=== Material provided ===

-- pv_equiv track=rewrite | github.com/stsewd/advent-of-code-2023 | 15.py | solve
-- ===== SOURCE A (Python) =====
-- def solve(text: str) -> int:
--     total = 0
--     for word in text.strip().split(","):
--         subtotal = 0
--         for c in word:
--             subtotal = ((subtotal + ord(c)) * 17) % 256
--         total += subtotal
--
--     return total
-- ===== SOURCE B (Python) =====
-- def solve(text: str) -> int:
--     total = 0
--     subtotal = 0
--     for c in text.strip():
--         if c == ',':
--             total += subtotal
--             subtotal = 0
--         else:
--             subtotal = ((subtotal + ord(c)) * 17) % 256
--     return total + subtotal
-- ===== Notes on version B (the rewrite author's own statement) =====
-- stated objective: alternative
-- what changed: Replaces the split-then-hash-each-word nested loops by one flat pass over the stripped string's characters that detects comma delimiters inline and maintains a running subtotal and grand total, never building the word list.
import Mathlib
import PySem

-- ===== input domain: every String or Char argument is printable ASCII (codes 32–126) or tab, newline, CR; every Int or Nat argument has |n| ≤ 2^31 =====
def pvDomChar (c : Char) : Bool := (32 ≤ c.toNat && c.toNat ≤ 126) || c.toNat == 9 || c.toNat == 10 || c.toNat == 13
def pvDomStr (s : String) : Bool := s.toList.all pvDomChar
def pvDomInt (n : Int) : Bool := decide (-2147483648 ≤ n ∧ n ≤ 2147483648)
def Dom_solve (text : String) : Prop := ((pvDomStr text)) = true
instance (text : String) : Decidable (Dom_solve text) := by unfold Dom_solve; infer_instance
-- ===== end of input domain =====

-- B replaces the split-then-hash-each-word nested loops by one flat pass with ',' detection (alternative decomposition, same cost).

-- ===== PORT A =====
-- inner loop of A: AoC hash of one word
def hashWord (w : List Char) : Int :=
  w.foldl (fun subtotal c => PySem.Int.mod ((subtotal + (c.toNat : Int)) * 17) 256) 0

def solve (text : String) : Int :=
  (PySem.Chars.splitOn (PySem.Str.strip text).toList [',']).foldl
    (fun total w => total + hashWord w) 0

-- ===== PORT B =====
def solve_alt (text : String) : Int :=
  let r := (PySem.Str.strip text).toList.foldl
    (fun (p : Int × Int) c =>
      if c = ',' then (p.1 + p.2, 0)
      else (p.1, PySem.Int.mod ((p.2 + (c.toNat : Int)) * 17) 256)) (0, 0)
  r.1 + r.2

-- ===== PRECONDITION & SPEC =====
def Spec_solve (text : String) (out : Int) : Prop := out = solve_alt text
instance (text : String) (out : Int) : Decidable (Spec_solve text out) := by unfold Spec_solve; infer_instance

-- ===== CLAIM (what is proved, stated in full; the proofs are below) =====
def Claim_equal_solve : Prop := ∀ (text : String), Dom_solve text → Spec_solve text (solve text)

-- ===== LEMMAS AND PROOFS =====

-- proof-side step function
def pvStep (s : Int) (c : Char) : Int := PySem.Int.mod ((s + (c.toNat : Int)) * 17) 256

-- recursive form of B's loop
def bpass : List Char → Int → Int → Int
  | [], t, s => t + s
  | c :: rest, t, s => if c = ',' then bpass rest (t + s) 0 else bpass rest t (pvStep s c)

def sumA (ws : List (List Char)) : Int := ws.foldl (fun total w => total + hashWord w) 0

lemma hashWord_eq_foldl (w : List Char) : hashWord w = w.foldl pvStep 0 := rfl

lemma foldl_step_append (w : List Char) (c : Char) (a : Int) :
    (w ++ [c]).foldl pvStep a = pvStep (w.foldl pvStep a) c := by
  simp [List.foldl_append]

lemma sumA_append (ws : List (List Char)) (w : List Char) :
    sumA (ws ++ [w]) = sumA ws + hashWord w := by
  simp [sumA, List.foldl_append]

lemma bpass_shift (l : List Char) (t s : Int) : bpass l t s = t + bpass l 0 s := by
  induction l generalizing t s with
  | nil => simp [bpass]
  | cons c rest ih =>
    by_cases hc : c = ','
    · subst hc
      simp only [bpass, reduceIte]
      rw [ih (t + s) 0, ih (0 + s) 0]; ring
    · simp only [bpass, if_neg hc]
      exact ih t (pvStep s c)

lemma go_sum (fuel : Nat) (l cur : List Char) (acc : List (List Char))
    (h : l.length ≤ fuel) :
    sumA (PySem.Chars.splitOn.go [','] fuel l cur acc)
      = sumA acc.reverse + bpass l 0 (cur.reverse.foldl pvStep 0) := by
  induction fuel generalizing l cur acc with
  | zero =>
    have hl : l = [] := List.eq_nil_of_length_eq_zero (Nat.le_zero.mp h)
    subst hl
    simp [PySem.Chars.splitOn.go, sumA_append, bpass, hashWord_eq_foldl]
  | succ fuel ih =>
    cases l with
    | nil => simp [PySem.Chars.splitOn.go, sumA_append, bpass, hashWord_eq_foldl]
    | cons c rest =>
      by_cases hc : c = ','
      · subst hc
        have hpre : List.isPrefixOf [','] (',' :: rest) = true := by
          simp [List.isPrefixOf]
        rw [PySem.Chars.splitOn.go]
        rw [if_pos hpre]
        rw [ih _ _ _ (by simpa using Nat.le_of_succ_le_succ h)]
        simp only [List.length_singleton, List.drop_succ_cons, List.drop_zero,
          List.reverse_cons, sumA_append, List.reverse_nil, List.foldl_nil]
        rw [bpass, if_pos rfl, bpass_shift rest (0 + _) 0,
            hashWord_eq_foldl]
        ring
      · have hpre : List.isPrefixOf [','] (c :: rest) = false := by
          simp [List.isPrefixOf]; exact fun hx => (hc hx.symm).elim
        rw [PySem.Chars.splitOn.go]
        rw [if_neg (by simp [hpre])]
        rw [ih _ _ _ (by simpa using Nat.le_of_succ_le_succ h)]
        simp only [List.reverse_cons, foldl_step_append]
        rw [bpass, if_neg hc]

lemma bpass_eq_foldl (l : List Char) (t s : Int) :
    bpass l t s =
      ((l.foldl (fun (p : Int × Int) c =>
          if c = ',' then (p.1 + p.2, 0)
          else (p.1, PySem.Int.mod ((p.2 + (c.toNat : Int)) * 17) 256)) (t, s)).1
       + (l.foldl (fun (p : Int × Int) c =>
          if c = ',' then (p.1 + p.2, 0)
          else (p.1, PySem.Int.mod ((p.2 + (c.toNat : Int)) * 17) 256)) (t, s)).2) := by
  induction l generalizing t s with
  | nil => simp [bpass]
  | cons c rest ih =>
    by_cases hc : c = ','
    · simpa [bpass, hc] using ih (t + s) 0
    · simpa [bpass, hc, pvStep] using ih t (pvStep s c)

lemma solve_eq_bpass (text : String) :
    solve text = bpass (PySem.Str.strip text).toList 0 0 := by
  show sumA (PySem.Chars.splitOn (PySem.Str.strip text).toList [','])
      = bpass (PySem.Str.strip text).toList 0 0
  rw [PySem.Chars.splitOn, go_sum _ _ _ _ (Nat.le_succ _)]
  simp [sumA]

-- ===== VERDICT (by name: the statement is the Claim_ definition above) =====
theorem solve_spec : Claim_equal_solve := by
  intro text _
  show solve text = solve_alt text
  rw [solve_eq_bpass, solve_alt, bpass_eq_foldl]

===

> [Exercise description]
Only an exact copy of the entries above will do.

> [Finished exercise]
-- pv_equiv track=rewrite | github.com/stsewd/advent-of-code-2023 | 15.py | solve
-- ===== SOURCE A (Python) =====
-- def solve(text: str) -> int:
--     total = 0
--     for word in text.strip().split(","):
--         subtotal = 0
--         for c in word:
--             subtotal = ((subtotal + ord(c)) * 17) % 256
--         total += subtotal
--
--     return total
-- ===== SOURCE B (Python) =====
-- def solve(text: str) -> int:
--     total = 0
--     subtotal = 0
--     for c in text.strip():
--         if c == ',':
--             total += subtotal
--             subtotal = 0
--         else:
--             subtotal = ((subtotal + ord(c)) * 17) % 256
--     return total + subtotal
-- ===== Notes on version B (the rewrite author's own statement) =====
-- stated objective: alternative
-- what changed: Replaces the split-then-hash-each-word nested loops by one flat pass over the stripped string's characters that detects comma delimiters inline and maintains a running subtotal and grand total, never building the word list.
import Mathlib
import PySem

-- ===== input domain: every String or Char argument is printable ASCII (codes 32–126) or tab, newline, CR; every Int or Nat argument has |n| ≤ 2^31 =====
def pvDomChar (c : Char) : Bool := (32 ≤ c.toNat && c.toNat ≤ 126) || c.toNat == 9 || c.toNat == 10 || c.toNat == 13
def pvDomStr (s : String) : Bool := s.toList.all pvDomChar
def pvDomInt (n : Int) : Bool := decide (-2147483648 ≤ n ∧ n ≤ 2147483648)
def Dom_solve (text : String) : Prop := ((pvDomStr text)) = true
instance (text : String) : Decidable (Dom_solve text) := by unfold Dom_solve; infer_instance
-- ===== end of input domain =====

-- B replaces the split-then-hash-each-word nested loops by one flat pass with ',' detection (alternative decomposition, same cost).

-- ===== PORT A =====
-- inner loop of A: AoC hash of one word
def hashWord (w : List Char) : Int :=
  w.foldl (fun subtotal c => PySem.Int.mod ((subtotal + (c.toNat : Int)) * 17) 256) 0

def solve (text : String) : Int :=
  (PySem.Chars.splitOn (PySem.Str.strip text).toList [',']).foldl
    (fun total w => total + hashWord w) 0

-- ===== PORT B =====
def solve_alt (text : String) : Int :=
  let r := (PySem.Str.strip text).toList.foldl
    (fun (p : Int × Int) c =>
      if c = ',' then (p.1 + p.2, 0)
      else (p.1, PySem.Int.mod ((p.2 + (c.toNat : Int)) * 17) 256)) (0, 0)
  r.1 + r.2

-- ===== PRECONDITION & SPEC =====
def Spec_solve (text : String) (out : Int) : Prop := out = solve_alt text
instance (text : String) (out : Int) : Decidable (Spec_solve text out) := by unfold Spec_solve; infer_instance

-- ===== CLAIM (what is proved, stated in full; the proofs are below) =====
def Claim_equal_solve : Prop := ∀ (text : String), Dom_solve text → Spec_solve text (solve text)

-- ===== LEMMAS AND PROOFS =====

-- proof-side step function
def pvStep (s : Int) (c : Char) : Int := PySem.Int.mod ((s + (c.toNat : Int)) * 17) 256

-- recursive form of B's loop
def bpass : List Char → Int → Int → Int
  | [], t, s => t + s
  | c :: rest, t, s => if c = ',' then bpass rest (t + s) 0 else bpass rest t (pvStep s c)

def sumA (ws : List (List Char)) : Int := ws.foldl (fun total w => total + hashWord w) 0

lemma hashWord_eq_foldl (w : List Char) : hashWord w = w.foldl pvStep 0 := rfl

lemma foldl_step_append (w : List Char) (c : Char) (a : Int) :
    (w ++ [c]).foldl pvStep a = pvStep (w.foldl pvStep a) c := by
  simp [List.foldl_append]

lemma sumA_append (ws : List (List Char)) (w : List Char) :
    sumA (ws ++ [w]) = sumA ws + hashWord w := by
  simp [sumA, List.foldl_append]

lemma bpass_shift (l : List Char) (t s : Int) : bpass l t s = t + bpass l 0 s := by
  induction l generalizing t s with
  | nil => simp [bpass]
  | cons c rest ih =>
    by_cases hc : c = ','
    · subst hc
      simp only [bpass, reduceIte]
      rw [ih (t + s) 0, ih (0 + s) 0]; ring
    · simp only [bpass, if_neg hc]
      exact ih t (pvStep s c)

lemma go_sum (fuel : Nat) (l cur : List Char) (acc : List (List Char))
    (h : l.length ≤ fuel) :
    sumA (PySem.Chars.splitOn.go [','] fuel l cur acc)
      = sumA acc.reverse + bpass l 0 (cur.reverse.foldl pvStep 0) := by
  induction fuel generalizing l cur acc with
  | zero =>
    have hl : l = [] := List.eq_nil_of_length_eq_zero (Nat.le_zero.mp h)
    subst hl
    simp [PySem.Chars.splitOn.go, sumA_append, bpass, hashWord_eq_foldl]
  | succ fuel ih =>
    cases l with
    | nil => simp [PySem.Chars.splitOn.go, sumA_append, bpass, hashWord_eq_foldl]
    | cons c rest =>
      by_cases hc : c = ','
      · subst hc
        have hpre : List.isPrefixOf [','] (',' :: rest) = true := by
          simp [List.isPrefixOf]
        rw [PySem.Chars.splitOn.go]
        rw [if_pos hpre]
        rw [ih _ _ _ (by simpa using Nat.le_of_succ_le_succ h)]
        simp only [List.length_singleton, List.drop_succ_cons, List.drop_zero,
          List.reverse_cons, sumA_append, List.reverse_nil, List.foldl_nil]
        rw [bpass, if_pos rfl, bpass_shift rest (0 + _) 0,
            hashWord_eq_foldl]
        ring
      · have hpre : List.isPrefixOf [','] (c :: rest) = false := by
          simp [List.isPrefixOf]; exact fun hx => (hc hx.symm).elim
        rw [PySem.Chars.splitOn.go]
        rw [if_neg (by simp [hpre])]
        rw [ih _ _ _ (by simpa using Nat.le_of_succ_le_succ h)]
        simp only [List.reverse_cons, foldl_step_append]
        rw [bpass, if_neg hc]

lemma bpass_eq_foldl (l : List Char) (t s : Int) :
    bpass l t s =
      ((l.foldl (fun (p : Int × Int) c =>
          if c = ',' then (p.1 + p.2, 0)
          else (p.1, PySem.Int.mod ((p.2 + (c.toNat : Int)) * 17) 256)) (t, s)).1
       + (l.foldl (fun (p : Int × Int) c =>
          if c = ',' then (p.1 + p.2, 0)
          else (p.1, PySem.Int.mod ((p.2 + (c.toNat : Int)) * 17) 256)) (t, s)).2) := by
  induction l generalizing t s with
  | nil => simp [bpass]
  | cons c rest ih =>
    by_cases hc : c = ','
    · simpa [bpass, hc] using ih (t + s) 0
    · simpa [bpass, hc, pvStep] using ih t (pvStep s c)

lemma solve_eq_bpass (text : String) :
    solve text = bpass (PySem.Str.strip text).toList 0 0 := by
  show sumA (PySem.Chars.splitOn (PySem.Str.strip text).toList [','])
      = bpass (PySem.Str.strip text).toList 0 0
  rw [PySem.Chars.splitOn, go_sum _ _ _ _ (Nat.le_succ _)]
  simp [sumA]

-- ===== VERDICT (by name: the statement is the Claim_ definition above) =====
theorem solve_spec : Claim_equal_solve := by
  intro text _
  show solve text = solve_alt text
  rw [solve_eq_bpass, solve_alt, bpass_eq_foldl]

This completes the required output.